[Dataset entries]
BEGIN

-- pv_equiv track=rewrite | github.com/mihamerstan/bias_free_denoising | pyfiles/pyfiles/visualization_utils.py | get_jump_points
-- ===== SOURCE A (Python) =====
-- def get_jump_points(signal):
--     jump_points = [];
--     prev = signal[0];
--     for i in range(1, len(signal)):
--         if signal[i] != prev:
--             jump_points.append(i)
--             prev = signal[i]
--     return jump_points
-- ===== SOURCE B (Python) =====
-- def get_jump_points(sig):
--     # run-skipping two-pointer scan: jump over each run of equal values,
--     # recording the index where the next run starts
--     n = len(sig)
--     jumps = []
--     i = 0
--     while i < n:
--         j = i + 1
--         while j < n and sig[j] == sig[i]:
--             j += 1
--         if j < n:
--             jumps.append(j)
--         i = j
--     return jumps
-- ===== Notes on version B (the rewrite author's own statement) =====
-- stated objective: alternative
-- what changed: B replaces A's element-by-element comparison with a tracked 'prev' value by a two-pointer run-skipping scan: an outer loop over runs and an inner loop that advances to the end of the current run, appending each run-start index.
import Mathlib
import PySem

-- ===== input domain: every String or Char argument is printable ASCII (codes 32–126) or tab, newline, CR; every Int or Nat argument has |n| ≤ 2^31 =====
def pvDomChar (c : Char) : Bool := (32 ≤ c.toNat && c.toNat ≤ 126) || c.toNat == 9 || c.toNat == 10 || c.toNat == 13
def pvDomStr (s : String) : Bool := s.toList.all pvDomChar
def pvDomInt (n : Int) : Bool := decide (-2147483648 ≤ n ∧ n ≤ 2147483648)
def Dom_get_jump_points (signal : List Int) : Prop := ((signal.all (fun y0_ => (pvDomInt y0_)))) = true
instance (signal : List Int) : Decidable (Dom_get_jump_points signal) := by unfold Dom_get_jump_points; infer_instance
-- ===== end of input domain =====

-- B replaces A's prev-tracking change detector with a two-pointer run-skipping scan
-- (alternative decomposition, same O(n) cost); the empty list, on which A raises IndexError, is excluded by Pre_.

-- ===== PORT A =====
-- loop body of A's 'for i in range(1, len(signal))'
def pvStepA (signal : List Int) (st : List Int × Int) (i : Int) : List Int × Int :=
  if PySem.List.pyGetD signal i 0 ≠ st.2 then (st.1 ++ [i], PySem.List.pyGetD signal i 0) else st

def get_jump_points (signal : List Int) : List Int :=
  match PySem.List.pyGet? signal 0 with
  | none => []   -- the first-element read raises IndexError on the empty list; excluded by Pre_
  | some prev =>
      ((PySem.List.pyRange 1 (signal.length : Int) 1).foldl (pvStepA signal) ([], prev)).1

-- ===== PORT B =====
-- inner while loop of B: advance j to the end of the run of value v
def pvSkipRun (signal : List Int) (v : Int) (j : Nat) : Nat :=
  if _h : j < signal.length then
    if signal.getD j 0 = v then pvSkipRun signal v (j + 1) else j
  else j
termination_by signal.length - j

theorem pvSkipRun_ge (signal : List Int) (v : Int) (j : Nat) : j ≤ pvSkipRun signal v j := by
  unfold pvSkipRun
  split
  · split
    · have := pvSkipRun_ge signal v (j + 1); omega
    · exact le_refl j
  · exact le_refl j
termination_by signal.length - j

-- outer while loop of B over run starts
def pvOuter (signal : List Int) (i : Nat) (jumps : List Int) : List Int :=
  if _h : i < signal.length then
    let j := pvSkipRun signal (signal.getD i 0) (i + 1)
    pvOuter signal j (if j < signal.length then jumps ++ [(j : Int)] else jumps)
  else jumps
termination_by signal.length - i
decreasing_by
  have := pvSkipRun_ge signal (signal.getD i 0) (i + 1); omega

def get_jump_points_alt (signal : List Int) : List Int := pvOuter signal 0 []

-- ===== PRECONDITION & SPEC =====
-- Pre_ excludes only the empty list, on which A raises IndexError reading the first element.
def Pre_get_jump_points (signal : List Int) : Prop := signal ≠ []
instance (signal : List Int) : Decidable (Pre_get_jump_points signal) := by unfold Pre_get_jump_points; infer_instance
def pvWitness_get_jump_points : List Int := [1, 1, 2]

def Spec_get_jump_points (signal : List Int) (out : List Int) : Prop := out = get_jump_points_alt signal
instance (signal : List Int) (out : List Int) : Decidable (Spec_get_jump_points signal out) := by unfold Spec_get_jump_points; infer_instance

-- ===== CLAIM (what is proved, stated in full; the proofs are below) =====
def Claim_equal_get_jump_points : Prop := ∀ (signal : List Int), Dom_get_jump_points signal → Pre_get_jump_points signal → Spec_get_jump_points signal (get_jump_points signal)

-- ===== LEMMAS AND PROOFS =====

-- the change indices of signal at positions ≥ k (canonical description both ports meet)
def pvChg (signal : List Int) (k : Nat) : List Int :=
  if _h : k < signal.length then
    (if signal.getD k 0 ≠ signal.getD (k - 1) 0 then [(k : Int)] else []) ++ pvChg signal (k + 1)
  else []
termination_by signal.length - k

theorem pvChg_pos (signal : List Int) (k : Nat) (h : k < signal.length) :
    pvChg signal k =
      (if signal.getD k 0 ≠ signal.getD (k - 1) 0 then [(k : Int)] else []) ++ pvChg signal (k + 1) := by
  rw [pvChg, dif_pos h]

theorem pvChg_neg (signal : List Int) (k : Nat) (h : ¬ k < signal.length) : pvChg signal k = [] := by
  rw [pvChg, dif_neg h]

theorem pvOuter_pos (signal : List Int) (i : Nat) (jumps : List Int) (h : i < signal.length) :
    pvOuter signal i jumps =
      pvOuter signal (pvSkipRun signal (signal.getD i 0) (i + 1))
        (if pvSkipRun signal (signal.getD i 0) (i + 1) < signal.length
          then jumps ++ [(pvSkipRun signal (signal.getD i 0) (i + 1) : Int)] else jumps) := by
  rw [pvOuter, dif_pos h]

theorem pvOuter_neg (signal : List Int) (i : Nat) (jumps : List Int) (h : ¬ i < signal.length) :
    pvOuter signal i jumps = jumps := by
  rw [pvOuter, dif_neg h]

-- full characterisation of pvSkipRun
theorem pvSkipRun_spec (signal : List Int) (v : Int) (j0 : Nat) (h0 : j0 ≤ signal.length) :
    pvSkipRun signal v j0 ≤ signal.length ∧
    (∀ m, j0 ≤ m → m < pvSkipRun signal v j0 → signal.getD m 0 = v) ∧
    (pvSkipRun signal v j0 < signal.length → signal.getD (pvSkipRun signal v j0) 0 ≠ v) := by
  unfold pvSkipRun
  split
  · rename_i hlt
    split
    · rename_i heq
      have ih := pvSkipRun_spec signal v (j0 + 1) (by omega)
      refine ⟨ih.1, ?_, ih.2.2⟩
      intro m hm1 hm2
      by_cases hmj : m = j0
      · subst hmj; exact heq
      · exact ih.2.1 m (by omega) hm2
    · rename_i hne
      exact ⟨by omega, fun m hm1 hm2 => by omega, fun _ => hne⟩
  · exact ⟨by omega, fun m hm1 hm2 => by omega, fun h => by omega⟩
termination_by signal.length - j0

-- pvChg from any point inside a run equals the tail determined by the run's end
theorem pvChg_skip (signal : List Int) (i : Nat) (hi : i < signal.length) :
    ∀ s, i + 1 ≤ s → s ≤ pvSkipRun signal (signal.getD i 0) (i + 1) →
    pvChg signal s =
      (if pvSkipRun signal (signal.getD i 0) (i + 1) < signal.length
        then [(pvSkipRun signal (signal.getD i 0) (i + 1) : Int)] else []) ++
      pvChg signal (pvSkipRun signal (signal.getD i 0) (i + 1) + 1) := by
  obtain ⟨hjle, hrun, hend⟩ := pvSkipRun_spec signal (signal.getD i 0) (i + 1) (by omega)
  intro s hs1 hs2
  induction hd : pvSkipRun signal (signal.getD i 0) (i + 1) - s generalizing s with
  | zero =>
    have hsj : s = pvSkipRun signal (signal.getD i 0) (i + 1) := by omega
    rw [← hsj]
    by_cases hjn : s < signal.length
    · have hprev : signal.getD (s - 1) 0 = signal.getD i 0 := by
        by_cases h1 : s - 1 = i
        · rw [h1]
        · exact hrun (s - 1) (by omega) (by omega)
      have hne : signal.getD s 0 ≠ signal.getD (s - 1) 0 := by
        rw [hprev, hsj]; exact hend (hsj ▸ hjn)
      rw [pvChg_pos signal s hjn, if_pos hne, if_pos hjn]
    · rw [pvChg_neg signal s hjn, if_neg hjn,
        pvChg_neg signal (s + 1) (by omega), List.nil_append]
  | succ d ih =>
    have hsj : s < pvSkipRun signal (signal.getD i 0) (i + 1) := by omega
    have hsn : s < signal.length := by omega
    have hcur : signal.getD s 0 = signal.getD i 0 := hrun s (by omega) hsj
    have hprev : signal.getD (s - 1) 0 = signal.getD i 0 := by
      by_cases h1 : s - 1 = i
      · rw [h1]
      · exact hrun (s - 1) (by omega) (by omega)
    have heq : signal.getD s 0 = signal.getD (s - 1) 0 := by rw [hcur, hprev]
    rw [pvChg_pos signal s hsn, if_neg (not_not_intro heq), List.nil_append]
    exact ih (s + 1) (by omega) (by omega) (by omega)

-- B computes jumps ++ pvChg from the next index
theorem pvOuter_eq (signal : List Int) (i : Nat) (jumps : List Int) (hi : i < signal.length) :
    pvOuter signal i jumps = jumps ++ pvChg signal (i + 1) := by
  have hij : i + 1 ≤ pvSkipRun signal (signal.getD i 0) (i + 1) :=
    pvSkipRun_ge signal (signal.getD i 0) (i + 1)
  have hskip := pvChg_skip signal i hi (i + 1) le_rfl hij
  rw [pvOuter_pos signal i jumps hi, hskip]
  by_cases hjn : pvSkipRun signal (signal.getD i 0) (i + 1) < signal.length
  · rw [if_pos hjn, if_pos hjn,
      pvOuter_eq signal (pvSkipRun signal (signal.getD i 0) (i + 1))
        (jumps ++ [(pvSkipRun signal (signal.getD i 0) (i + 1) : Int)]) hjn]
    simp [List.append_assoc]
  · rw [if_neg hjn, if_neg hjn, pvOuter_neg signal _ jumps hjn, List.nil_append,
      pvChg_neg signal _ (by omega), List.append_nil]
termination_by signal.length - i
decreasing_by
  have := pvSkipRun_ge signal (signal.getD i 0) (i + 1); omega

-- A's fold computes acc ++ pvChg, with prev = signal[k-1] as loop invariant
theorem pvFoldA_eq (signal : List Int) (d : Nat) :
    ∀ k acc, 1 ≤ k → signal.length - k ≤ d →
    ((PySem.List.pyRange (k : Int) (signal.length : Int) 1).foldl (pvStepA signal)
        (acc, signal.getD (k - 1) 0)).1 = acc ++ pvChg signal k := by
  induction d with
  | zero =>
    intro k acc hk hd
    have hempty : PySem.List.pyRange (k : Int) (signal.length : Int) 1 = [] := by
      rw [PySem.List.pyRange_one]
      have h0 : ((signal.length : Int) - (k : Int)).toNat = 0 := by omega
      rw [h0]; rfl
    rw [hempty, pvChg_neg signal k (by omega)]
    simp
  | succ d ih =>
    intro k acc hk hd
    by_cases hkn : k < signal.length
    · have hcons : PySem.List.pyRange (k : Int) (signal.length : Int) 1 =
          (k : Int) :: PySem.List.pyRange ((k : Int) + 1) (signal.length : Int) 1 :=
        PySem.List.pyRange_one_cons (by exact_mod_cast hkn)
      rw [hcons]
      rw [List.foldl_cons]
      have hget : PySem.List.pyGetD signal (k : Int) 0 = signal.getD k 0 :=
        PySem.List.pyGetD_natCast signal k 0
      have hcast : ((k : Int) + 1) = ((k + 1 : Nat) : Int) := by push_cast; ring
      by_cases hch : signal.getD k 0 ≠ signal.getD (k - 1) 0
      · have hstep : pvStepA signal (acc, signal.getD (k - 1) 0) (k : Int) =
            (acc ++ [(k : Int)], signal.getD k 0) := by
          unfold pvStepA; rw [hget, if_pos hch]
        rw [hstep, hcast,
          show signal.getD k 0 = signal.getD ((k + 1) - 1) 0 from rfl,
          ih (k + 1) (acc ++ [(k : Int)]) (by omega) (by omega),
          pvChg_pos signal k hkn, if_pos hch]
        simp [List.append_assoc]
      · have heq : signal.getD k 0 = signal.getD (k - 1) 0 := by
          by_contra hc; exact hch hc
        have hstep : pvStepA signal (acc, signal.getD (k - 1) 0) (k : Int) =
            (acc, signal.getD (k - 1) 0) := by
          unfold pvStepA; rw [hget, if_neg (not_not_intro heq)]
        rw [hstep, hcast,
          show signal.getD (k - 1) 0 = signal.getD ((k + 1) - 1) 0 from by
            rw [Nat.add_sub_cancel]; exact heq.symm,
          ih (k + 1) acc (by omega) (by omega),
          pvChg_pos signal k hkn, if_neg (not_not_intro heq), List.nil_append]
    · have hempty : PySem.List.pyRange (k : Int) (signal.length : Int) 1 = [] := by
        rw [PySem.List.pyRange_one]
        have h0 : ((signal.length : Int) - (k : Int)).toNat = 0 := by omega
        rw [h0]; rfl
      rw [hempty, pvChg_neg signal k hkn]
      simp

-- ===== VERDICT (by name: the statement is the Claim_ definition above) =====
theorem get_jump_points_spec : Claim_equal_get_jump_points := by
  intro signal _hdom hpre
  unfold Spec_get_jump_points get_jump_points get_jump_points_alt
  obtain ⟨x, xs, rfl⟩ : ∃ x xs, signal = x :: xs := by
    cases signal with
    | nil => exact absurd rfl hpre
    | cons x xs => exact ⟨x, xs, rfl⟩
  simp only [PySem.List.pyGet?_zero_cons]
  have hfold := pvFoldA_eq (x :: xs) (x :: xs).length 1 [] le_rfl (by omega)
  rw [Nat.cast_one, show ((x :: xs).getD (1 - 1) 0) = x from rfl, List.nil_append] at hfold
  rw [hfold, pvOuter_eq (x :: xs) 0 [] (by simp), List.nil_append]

END

## [WHAT THE TASK REQUIRES]
Only lines with the word "loop" go in the answer. Take them all from the entries above.

## [YOUR SOLUTION]
-- what changed: B replaces A's element-by-element comparison with a tracked 'prev' value by a two-pointer run-skipping scan: an outer loop over runs and an inner loop that advances to the end of the current run, appending each run-start index.
-- loop body of A's 'for i in range(1, len(signal))'
-- inner while loop of B: advance j to the end of the run of value v
-- outer while loop of B over run starts
-- A's fold computes acc ++ pvChg, with prev = signal[k-1] as loop invariant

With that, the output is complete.